Following the announcement that the UN will allow further elections to take place in Kosovo, which will be overseen by OSCE monitors, renewed “ethnic tensions” explode onto the streets of Kosovo . The partitioned town of Kovoska Mitrovica has witnessed pitched battles between Serb and Albanian “communities” resulting in 14 deaths. This followed the drowning of two Albanian children who allegedly leaped into a river after being chased by Serbians with a dog. It now seems that, whatever the rumours, no Serbs were involved. The violence has since spread across the country, with Albanians burning Orthodox Churches (90% of which are already ablaze according to Radio Five), and Serbs destroying Mosques . Britain is now to send 750 troops to Kosovo to put the natives back in their place.

Who Did What, Where and Why...


As per usual, it would repay significantly to step back from the immediate horror and ask what happens when nothing happens? In other words, what is in this place that is leading to a renewal of the old “divisions” which Nato thought they had pounded to dust when they wrecked the Serb civilian infrastructure, killed a few thousand and dented some tanks.
First of all, the terms that I have enclosed in “scare quotes” are precisely useless for talking about this. The only reason I use them is because they are automatically recognised by everyone when discussing a topic like this. “Bitter hatreds”, “barbaric enmity”, “divided communities” … the lexicon of the liberal humanist (for such it is) is thus disfigured with politically vacant terms. I remember them well from growing up in Northern Ireland when the alleged apolitical liberals of the press pack would constantly bemoan the “sectarian rivalries” which were tearing Northern Ireland apart. The only problem was “hard-liners” and “the tiny majority that spoils it for the everyone else”. Please! It wasn’t no “tiny minority”. And, at any rate, this whole gesture reduces an intensely political conflict with a transparent inequity of power and blame to a simple ethnic conflict, a failure of two cultures to understand one another properly.
Imperialists, naturally enough, seem to use the same tactics to divide people wherever they find it useful. So why should it surprise us that Nato and the UN thought the best thing for Kosovo would be first to partition Serbia and Kosovo, second to partition the towns within Kosovo? From Belfast to Kashmir, the same dynamics replicate themselves in alarming fashion. (Or perhaps these are best understood as yer Wittgensteinian “family resemblances”) It isn’t that they create the division in each case – rather, they take it as read, perhaps as something natural in the species they’re dealing with, and institutionalise it. Predictably, it also contributes enormously to diverting the resources of the subjugated into internal conflict.
So, what has been germinating, breeding, in this cleaved community?

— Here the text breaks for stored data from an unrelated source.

-- pv_equiv track=rewrite | github.com/cpebble/advent_of_code | 2024/day22/day22.py | runsim
-- ===== SOURCE A (Python) =====
-- def runsim(seq, parr, carr):
--     a, b, c, d = seq
--     for i in range(len(carr) - 3):
--         if carr[i] != a:
--             continue
--         if carr[i + 1] != b:
--             continue
--         if carr[i + 2] != c:
--             continue
--         if carr[i + 3] != d:
--             continue
--         return parr[i+4]
--     return 0
-- ===== SOURCE B (Python) =====
-- def runsim(seq, parr, carr):
--     table = {}
--     for i, price in enumerate(parr[4:]):
--         table.setdefault(tuple(carr[i:i + 4]), price)
--     return table.get(tuple(seq), 0)
-- ===== Notes on version B (the rewrite author's own statement) =====
-- stated objective: idiomatic
-- what changed: B replaces A's early-return scan with four elementwise comparisons per index by a single pass over enumerate(parr[4:]) that indexes every 4-change window in a dict via setdefault (first occurrence wins) and then answers with one dict lookup.
import Mathlib
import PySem

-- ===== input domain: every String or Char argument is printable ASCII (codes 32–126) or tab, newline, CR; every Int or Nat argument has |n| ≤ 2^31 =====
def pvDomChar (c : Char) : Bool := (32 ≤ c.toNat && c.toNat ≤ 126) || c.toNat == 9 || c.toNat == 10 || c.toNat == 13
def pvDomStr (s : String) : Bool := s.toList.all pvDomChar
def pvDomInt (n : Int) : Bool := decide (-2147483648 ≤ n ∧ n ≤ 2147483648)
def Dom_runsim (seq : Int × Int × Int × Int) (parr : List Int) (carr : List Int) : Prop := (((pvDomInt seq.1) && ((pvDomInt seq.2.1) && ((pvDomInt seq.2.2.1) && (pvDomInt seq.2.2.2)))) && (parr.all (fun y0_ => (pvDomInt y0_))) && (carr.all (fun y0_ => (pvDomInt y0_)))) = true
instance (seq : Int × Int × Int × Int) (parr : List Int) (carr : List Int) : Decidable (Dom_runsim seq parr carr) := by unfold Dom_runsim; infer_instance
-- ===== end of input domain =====

-- B builds a dict of all 4-change windows paired with their prices (setdefault: first occurrence
-- wins) in one pass over enumerate(parr[4:]) and answers with a single lookup, instead of A's
-- early-return scan with four elementwise comparisons per index; same cost, more idiomatic.

-- ===== PORT A =====
-- the loop 'for i in range(len(carr) - 3)' with its early return; every carr[i+j] it reads is in
-- range for a visited i, and parr[i+4] is in range under Pre_runsim, so pyGetD is exact there
def runsimGo (a b c d : Int) (parr carr : List Int) : List Int → Int
  | [] => 0
  | i :: rest =>
    if PySem.List.pyGetD carr i 0 ≠ a then runsimGo a b c d parr carr rest
    else if PySem.List.pyGetD carr (i + 1) 0 ≠ b then runsimGo a b c d parr carr rest
    else if PySem.List.pyGetD carr (i + 2) 0 ≠ c then runsimGo a b c d parr carr rest
    else if PySem.List.pyGetD carr (i + 3) 0 ≠ d then runsimGo a b c d parr carr rest
    else PySem.List.pyGetD parr (i + 4) 0

def runsim (seq : Int × Int × Int × Int) (parr : List Int) (carr : List Int) : Int :=
  runsimGo seq.1 seq.2.1 seq.2.2.1 seq.2.2.2 parr carr
    (PySem.List.pyRange 0 ((carr.length : Int) - 3) 1)

-- ===== PORT B =====
-- table.setdefault(tuple(carr[i:i+4]), price); the window tuple is kept as its list of elements
def bStep (carr : List Int) (t : PySem.Dict (List Int) Int) (p : Int × Int) : PySem.Dict (List Int) Int :=
  PySem.Dict.setdefault t (PySem.List.slice carr (some p.1) (some (p.1 + 4))) p.2

def runsim_alt (seq : Int × Int × Int × Int) (parr : List Int) (carr : List Int) : Int :=
  PySem.Dict.getD
    ((PySem.List.enumerate (PySem.List.slice parr (some 4) none) 0).foldl (bStep carr) PySem.Dict.empty)
    [seq.1, seq.2.1, seq.2.2.1, seq.2.2.2] 0

-- ===== PRECONDITION & SPEC =====
-- Pre_ excludes exactly the inputs on which A raises IndexError: those where the FIRST 4-window of
-- carr equal to seq sits at an index i with parr[i+4] out of range (B, which reads only
-- parr[4:], returns there — 0 when no earlier equal window exists).
def Pre_runsim (seq : Int × Int × Int × Int) (parr : List Int) (carr : List Int) : Prop :=
  ∀ i ∈ List.range carr.length,
    ((carr.drop i).take 4 = [seq.1, seq.2.1, seq.2.2.1, seq.2.2.2] ∧
      ∀ j ∈ List.range i, (carr.drop j).take 4 ≠ [seq.1, seq.2.1, seq.2.2.1, seq.2.2.2]) →
    i + 4 < parr.length
instance (seq : Int × Int × Int × Int) (parr : List Int) (carr : List Int) : Decidable (Pre_runsim seq parr carr) := by unfold Pre_runsim; infer_instance

def pvWitness_runsim : (Int × Int × Int × Int) × List Int × List Int :=
  ((1, 2, 3, 4), [9, 8, 7, 6, 5, 4], [1, 2, 3, 4, 5])

def Spec_runsim (seq : Int × Int × Int × Int) (parr : List Int) (carr : List Int) (out : Int) : Prop := out = runsim_alt seq parr carr
instance (seq : Int × Int × Int × Int) (parr : List Int) (carr : List Int) (out : Int) : Decidable (Spec_runsim seq parr carr out) := by unfold Spec_runsim; infer_instance

-- ===== CLAIM (what is proved, stated in full; the proofs are below) =====
def Claim_equal_runsim : Prop := ∀ (seq : Int × Int × Int × Int) (parr : List Int) (carr : List Int), Dom_runsim seq parr carr → Pre_runsim seq parr carr → Spec_runsim seq parr carr (runsim seq parr carr)

-- ===== LEMMAS AND PROOFS =====

-- the first window of the given index list equal to key, mapped through val
def firstWin? (carr key : List Int) (val : Int → Int) : List Int → Option Int
  | [] => none
  | j :: rest =>
    if PySem.List.slice carr (some j) (some (j + 4)) = key then some (val j)
    else firstWin? carr key val rest

-- the same scan over natural indices, window as drop/take
def natFirst? (carr key : List Int) (val : Nat → Int) : List Nat → Option Int
  | [] => none
  | n :: rest =>
    if (carr.drop n).take 4 = key then some (val n) else natFirst? carr key val rest

theorem win_natCast (carr : List Int) (n : Nat) :
    PySem.List.slice carr (some (n : Int)) (some ((n : Int) + 4)) = (carr.drop n).take 4 := by
  have h4 : ((n : Int) + 4) = ((n + 4 : Nat) : Int) := by push_cast; ring
  rw [h4, PySem.List.slice_natCast]
  congr 1; omega

-- get? through setdefault's append
theorem get?_append_single_of_ne (d : PySem.Dict (List Int) Int) (k k' : List Int) (v : Int)
    (h : k' ≠ k) : (PySem.Dict.mk (d.items ++ [(k, v)])).get? k' = d.get? k' := by
  simp [PySem.Dict.get?, List.find?_append, Ne.symm h]

theorem get?_append_single_self (d : PySem.Dict (List Int) Int) (k : List Int) (v : Int)
    (h : d.get? k = none) : (PySem.Dict.mk (d.items ++ [(k, v)])).get? k = some v := by
  simp only [PySem.Dict.get?] at h ⊢
  simp [List.find?_append, Option.map_eq_none_iff.mp h]

-- main invariant for B's loop: folding setdefault over key/value pairs, then looking up key,
-- yields the table's existing binding or else the first-window scan over the remaining indices
theorem fold_invariant (carr key : List Int) (val : Int → Int) :
    ∀ (idxs : List Int) (t : PySem.Dict (List Int) Int),
      PySem.Dict.getD
        (idxs.foldl (fun t' j =>
          PySem.Dict.setdefault t' (PySem.List.slice carr (some j) (some (j + 4))) (val j)) t)
        key 0 =
      match t.get? key with
      | some v => v
      | none => (firstWin? carr key val idxs).getD 0 := by
  intro idxs
  induction idxs with
  | nil =>
    intro t
    simp only [List.foldl_nil, PySem.Dict.getD]
    cases t.get? key <;> simp [firstWin?]
  | cons i rest ih =>
    intro t
    rw [List.foldl_cons, ih]
    by_cases hk : t.get? key = none
    · rw [hk]
      by_cases hw : PySem.List.slice carr (some i) (some (i + 4)) = key
      · have hc : t.contains key = false := by
          rw [PySem.Dict.contains_eq_isSome_get?, hk]; rfl
        simp only [PySem.Dict.setdefault, hw, hc, Bool.false_eq_true, if_false]
        rw [get?_append_single_self t _ _ hk]
        simp [firstWin?, hw]
      · have : (PySem.Dict.setdefault t (PySem.List.slice carr (some i) (some (i + 4)))
            (val i)).get? key = none := by
          simp only [PySem.Dict.setdefault]
          split
          · exact hk
          · rw [get?_append_single_of_ne t _ _ _ (fun e => hw e.symm)]; exact hk
        rw [this]
        simp [firstWin?, hw]
    · obtain ⟨v, hv⟩ := Option.ne_none_iff_exists'.mp hk
      rw [hv]
      have : (PySem.Dict.setdefault t (PySem.List.slice carr (some i) (some (i + 4)))
          (val i)).get? key = some v := by
        simp only [PySem.Dict.setdefault]
        split
        · exact hv
        · rename_i hc
          by_cases hw : key = PySem.List.slice carr (some i) (some (i + 4))
          · exfalso
            rw [PySem.Dict.contains_eq_isSome_get?, ← hw, hv] at hc
            simp at hc
          · rw [get?_append_single_of_ne t _ _ _ hw]; exact hv
      rw [this]

-- the window at a full in-range index, seen elementwise
theorem window_spec (carr : List Int) (n : Nat) (h : n + 4 ≤ carr.length) :
    ∃ x0 x1 x2 x3,
      (carr.drop n).take 4 = [x0, x1, x2, x3] ∧
      PySem.List.pyGetD carr (n : Int) 0 = x0 ∧
      PySem.List.pyGetD carr ((n : Int) + 1) 0 = x1 ∧
      PySem.List.pyGetD carr ((n : Int) + 2) 0 = x2 ∧
      PySem.List.pyGetD carr ((n : Int) + 3) 0 = x3 := by
  have hlen : 4 ≤ (carr.drop n).length := by simp [List.length_drop]; omega
  obtain ⟨x0, l0, h0⟩ : ∃ y l, carr.drop n = y :: l := by
    cases e : carr.drop n with
    | nil => rw [e] at hlen; simp at hlen
    | cons y l => exact ⟨y, l, rfl⟩
  rw [h0] at hlen
  obtain ⟨x1, l1, h1⟩ : ∃ y l, l0 = y :: l := by
    cases e : l0 with
    | nil => rw [e] at hlen; simp at hlen
    | cons y l => exact ⟨y, l, rfl⟩
  rw [h1] at hlen
  obtain ⟨x2, l2, h2⟩ : ∃ y l, l1 = y :: l := by
    cases e : l1 with
    | nil => rw [e] at hlen; simp at hlen
    | cons y l => exact ⟨y, l, rfl⟩
  rw [h2] at hlen
  obtain ⟨x3, l3, h3⟩ : ∃ y l, l2 = y :: l := by
    cases e : l2 with
    | nil => rw [e] at hlen; simp at hlen
    | cons y l => exact ⟨y, l, rfl⟩
  refine ⟨x0, x1, x2, x3, ?_, ?_, ?_, ?_, ?_⟩
  · rw [h0, h1, h2, h3]; rfl
  · rw [PySem.List.pyGetD_natCast]
    have : carr.getD n 0 = (carr.drop n).getD 0 0 := by
      simp [List.getD, List.getElem?_drop]
    rw [this, h0]; rfl
  · have e1 : ((n : Int) + 1) = (((n + 1 : Nat)) : Int) := by push_cast; ring
    rw [e1, PySem.List.pyGetD_natCast]
    have : carr.getD (n + 1) 0 = (carr.drop n).getD 1 0 := by
      simp [List.getD, List.getElem?_drop]
    rw [this, h0, h1]; rfl
  · have e1 : ((n : Int) + 2) = (((n + 2 : Nat)) : Int) := by push_cast; ring
    rw [e1, PySem.List.pyGetD_natCast]
    have : carr.getD (n + 2) 0 = (carr.drop n).getD 2 0 := by
      simp [List.getD, List.getElem?_drop]
    rw [this, h0, h1, h2]; rfl
  · have e1 : ((n : Int) + 3) = (((n + 3 : Nat)) : Int) := by push_cast; ring
    rw [e1, PySem.List.pyGetD_natCast]
    have : carr.getD (n + 3) 0 = (carr.drop n).getD 3 0 := by
      simp [List.getD, List.getElem?_drop]
    rw [this, h0, h1, h2, h3]; rfl

-- A's four-branch if-chain equals the first-window scan, over any in-range index list
theorem go_eq_firstWin (a b c d : Int) (parr carr : List Int) :
    ∀ (idxs : List Int), (∀ i ∈ idxs, 0 ≤ i ∧ i.toNat + 4 ≤ carr.length) →
      runsimGo a b c d parr carr idxs =
        (firstWin? carr [a, b, c, d] (fun j => PySem.List.pyGetD parr (j + 4) 0) idxs).getD 0 := by
  intro idxs
  induction idxs with
  | nil => intro _; rfl
  | cons i rest ih =>
    intro hmem
    obtain ⟨hi0, hi4⟩ := hmem i (List.mem_cons_self)
    obtain ⟨x0, x1, x2, x3, hs, h0, h1, h2, h3⟩ := by
      have := window_spec carr i.toNat hi4
      rwa [Int.toNat_of_nonneg hi0] at this
    have hw : PySem.List.slice carr (some i) (some (i + 4)) = [x0, x1, x2, x3] := by
      have := win_natCast carr i.toNat
      rw [Int.toNat_of_nonneg hi0] at this
      rw [this, hs]
    have hrest := fun j hj => hmem j (List.mem_cons_of_mem _ hj)
    simp only [runsimGo, firstWin?, h0, h1, h2, h3, hw]
    by_cases e0 : x0 = a <;> by_cases e1 : x1 = b <;> by_cases e2 : x2 = c <;>
      by_cases e3 : x3 = d <;> simp [e0, e1, e2, e3, ih hrest]

-- the Int scan over casted indices is the Nat scan
theorem firstWin_map_natCast (carr key : List Int) (val : Int → Int) :
    ∀ (l : List Nat),
      firstWin? carr key val (l.map (fun n : Nat => (n : Int))) =
        natFirst? carr key (fun n : Nat => val (n : Int)) l := by
  intro l
  induction l with
  | nil => rfl
  | cons n rest ih =>
    simp only [List.map_cons, firstWin?, natFirst?, win_natCast, ih]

Neither Belgrade, nor Washington...


The starting point has to be international interference in the former Yugoslavia, specifically the bombing of Serbia and Kosovo which began on March 24th, 1999. The bombing's alleged motivation was the oppression of Kosovo Albanians by the Serb authorities. Either the scale of Serb repression in Kosovo had escalated (one version) or it was going to escalate (complementary version) under the aegis of Operation Horseshoe. I bow to noone in my cynicism toward corrupt old Stalinoid regimes like that in Milosevic-era Serbia. But my equal cynicism toward America necessitates that I cast a somewhat wider net of critique than the narrow concerns of the mainstream (especially liberal) media.

It would be nice to believe that Nato had transmuted itself, in the post-Cold War world, from a defensive-aggressive military pact into the armed wing of Amnesty International (as Nick Cohen might have had it in one of his many comforting soujourns off the planet). But the record of that war suggest a different story to the one relayed to us by Nato and the ideologues who supported the war. Specifically, the UK government cannot have been overwhelmingly concerned about the oppression of Kosovo Albanians because George Robertson claimed, speaking before the House of Commons on the day the bombing started, that until mid-January 1999, "the Kosovo Liberation Army (KLA) was responsible for more deaths in Kosovo than the Serbian authorities had been".

He later claimed:

"We were faced with a situation where there was this killing going on, this cleansing going on - the kind of ethnic cleansing we thought had disappeared after the Second World War. You were seeing people there coming in trains, the cattle trains, with refugees once again." (Jonathan Dimbleby, ITV, June 11, 2000)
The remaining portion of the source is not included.